The Neoproterozoic era that preceded the Cambrian explosion of life was witness to a dramatic rise in oxygen levels. It has been widely assumed that the rise in atmospheric oxygen was the essential precursor to the evolution of animals. But the work of Graham Shields-Zhou and Lawrence Och of University College London shows that the rise of oxygen was chaotic and nonlinear. Tectonically, the Neoproterozoic Earth was in the throes of the breakup of a supercontinent, Rodinia, and climatically, it had plunged into a snowball state, with ice-covered oceans extending from pole to pole.

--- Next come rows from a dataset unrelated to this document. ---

lemma pvE1 (q : List Int) : ∀ (caps : List Int), (∀ c ∈ caps, 0 ≤ c) →
    ∀ rem, rem < 2 ^ q.length → (pvFA q caps rem ↔ pvFeas q caps rem) := by
  intro caps
  induction caps with
  | nil =>
    intro _ rem hrem
    simp only [pvFA, pvFeas]
    constructor
    · rintro rfl
      exact ⟨fun _ => 0, by simp, by simp⟩
    · rintro ⟨g, hg, -⟩
      by_contra hne
      obtain ⟨i, hi⟩ := Nat.exists_testBit_of_ne_zero hne
      have hilt : i < q.length := by
        by_contra hge
        have : rem < 2 ^ i := lt_of_lt_of_le hrem (Nat.pow_le_pow_right (by omega) (by omega))
        rw [Nat.testBit_lt_two_pow this] at hi; exact Bool.false_ne_true hi
      exact absurd (hg i hilt hi) (by simp)
  | cons c cs IH =>
    intro hnn rem hrem
    have hcs : ∀ x ∈ cs, 0 ≤ x := fun x hx => hnn x (List.mem_cons_of_mem _ hx)
    have hc0 : 0 ≤ c := hnn c List.mem_cons_self
    constructor
    · intro hfa
      rcases hfa with hz | ⟨s, hs, hs0, hsum, hrest⟩ | hskip
      · subst hz
        refine ⟨fun _ => 0, by simp, ?_⟩
        intro j hj
        have hload : pvLoad q (fun _ => 0) j 0 = 0 := by simp [pvLoad]
        rw [hload]; exact hnn _ (List.getElem_mem hj)
      · have hxlt : (rem ^^^ s) < 2 ^ q.length := by
          have := pvSubLt _ _ (pvXorSub s rem hs); omega
        obtain ⟨g, hg, hload⟩ := (IH hcs _ hxlt).mp hrest
        refine ⟨fun b => if s.testBit b then 0 else g b + 1, ?_, ?_⟩
        · intro b hb hbit
          by_cases hsb : s.testBit b
          · simp [hsb]
          · have hx : (rem ^^^ s).testBit b = true := by
              simp [Nat.testBit_xor, hbit, hsb]
            have := hg b hb hx
            simp [hsb]
            omega
        · intro j hj
          rcases j with _ | j'
          · have heq : pvLoad q (fun b => if s.testBit b then 0 else g b + 1) 0 rem
                = pvMsum q s := by
              apply Finset.sum_congr rfl
              intro b _
              by_cases hsb : s.testBit b
              · have hrb : rem.testBit b = true := by
                  have h' := congrArg (fun x => x.testBit b) hs
                  simp only [Nat.testBit_and] at h'
                  cases h2 : rem.testBit b <;> simp_all
                simp [hsb, hrb]
              · simp [hsb]
            rw [heq]; simpa using hsum
          · have heq : pvLoad q (fun b => if s.testBit b then 0 else g b + 1) (j' + 1) rem
                = pvLoad q g j' (rem ^^^ s) := by
              apply Finset.sum_congr rfl
              intro b _
              by_cases hsb : s.testBit b
              · have hrb : rem.testBit b = true := by
                  have h' := congrArg (fun x => x.testBit b) hs
                  simp only [Nat.testBit_and] at h'
                  cases h2 : rem.testBit b <;> simp_all
                simp [hsb, hrb, Nat.testBit_xor]
              · by_cases hrb : rem.testBit b <;> simp [hrb, hsb, Nat.testBit_xor]
            rw [heq]
            simpa using hload j' (by simpa using hj)
      · obtain ⟨g, hg, hload⟩ := (IH hcs _ hrem).mp hskip
        refine ⟨fun b => g b + 1, ?_, ?_⟩
        · intro b hb hbit
          have := hg b hb hbit
          simp only [List.length_cons]; omega
        · intro j hj
          rcases j with _ | j'
          · have heq : pvLoad q (fun b => g b + 1) 0 rem = 0 := by
              apply Finset.sum_eq_zero
              intro b _
              simp
            rw [heq]; simpa using hc0
          · have heq : pvLoad q (fun b => g b + 1) (j' + 1) rem = pvLoad q g j' rem := by
              apply Finset.sum_congr rfl
              intro b _
              simp
            rw [heq]
            simpa using hload j' (by simpa using hj)
    · rintro ⟨g, hg, hload⟩
      by_cases hz : rem = 0
      · exact Or.inl hz
      · set s := pvMaskOf (fun b => rem.testBit b && g b == 0) q.length with hsdef
        have hsbit : ∀ i, s.testBit i =
            (decide (i < q.length) && (rem.testBit i && g i == 0)) := fun i =>
          pvMaskOf_testBit _ _ i
        have hs : s &&& rem = s := by
          apply Nat.eq_of_testBit_eq; intro i
          rw [Nat.testBit_and, hsbit i]
          cases h1 : rem.testBit i <;> simp_all
        have hmsum : pvMsum q s = pvLoad q g 0 rem := by
          apply Finset.sum_congr rfl
          intro b hb
          rw [hsbit b]
          simp only [Finset.mem_range] at hb
          by_cases h1 : rem.testBit b <;> by_cases h2 : g b = 0 <;> simp [h1, h2, hb]
        have hrest : pvFA q cs (rem ^^^ s) := by
          have hxlt : (rem ^^^ s) < 2 ^ q.length := by
            have := pvSubLt _ _ (pvXorSub s rem hs); omega
          apply (IH hcs _ hxlt).mpr
          refine ⟨fun b => g b - 1, ?_, ?_⟩
          · intro b hb hbit
            have hxb := hbit
            rw [Nat.testBit_xor, hsbit b] at hxb
            have hrb : rem.testBit b = true := by
              cases h1 : rem.testBit b
              · simp [h1] at hxb
              · rfl
            have hg0 : g b ≠ 0 := by
              intro hc; simp [hrb, hc, hb] at hxb
            have := hg b hb hrb
            simp only [List.length_cons] at this
            show g b - 1 < cs.length
            omega
          · intro j' hj'
            have heq : pvLoad q (fun b => g b - 1) j' (rem ^^^ s) =
                pvLoad q g (j' + 1) rem := by
              apply Finset.sum_congr rfl
              intro b hb
              simp only [Finset.mem_range] at hb
              rw [Nat.testBit_xor, hsbit b]
              by_cases h1 : rem.testBit b
              · by_cases h2 : g b = 0
                · simp [h1, h2, hb]
                · simp only [h1, hb, decide_true, Bool.true_and]
                  have hgj : (g b - 1 = j') ↔ (g b = j' + 1) := by omega
                  simp [h2, hgj]
              · simp [h1]
            rw [heq]
            exact (by simpa using hload (j' + 1) (by simpa using hj'))
        by_cases hs0 : s = 0
        · refine Or.inr (Or.inr ?_)
          rw [hs0, Nat.xor_zero] at hrest
          exact hrest
        · refine Or.inr (Or.inl ⟨s, hs, Nat.pos_of_ne_zero hs0, ?_, hrest⟩)
          rw [hmsum]
          exact (by simpa using hload 0 (by simp))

In their March GSA Today article, Shields-Zhou and Och summarize geochemical and biological data that suggests that oxygen-depleted waters characterized the scattered seas that lay trapped beneath this global ice sheet. It may well have been the ability to survive in this harsh and variable climate that constituted the vital first step in the evolution of animals.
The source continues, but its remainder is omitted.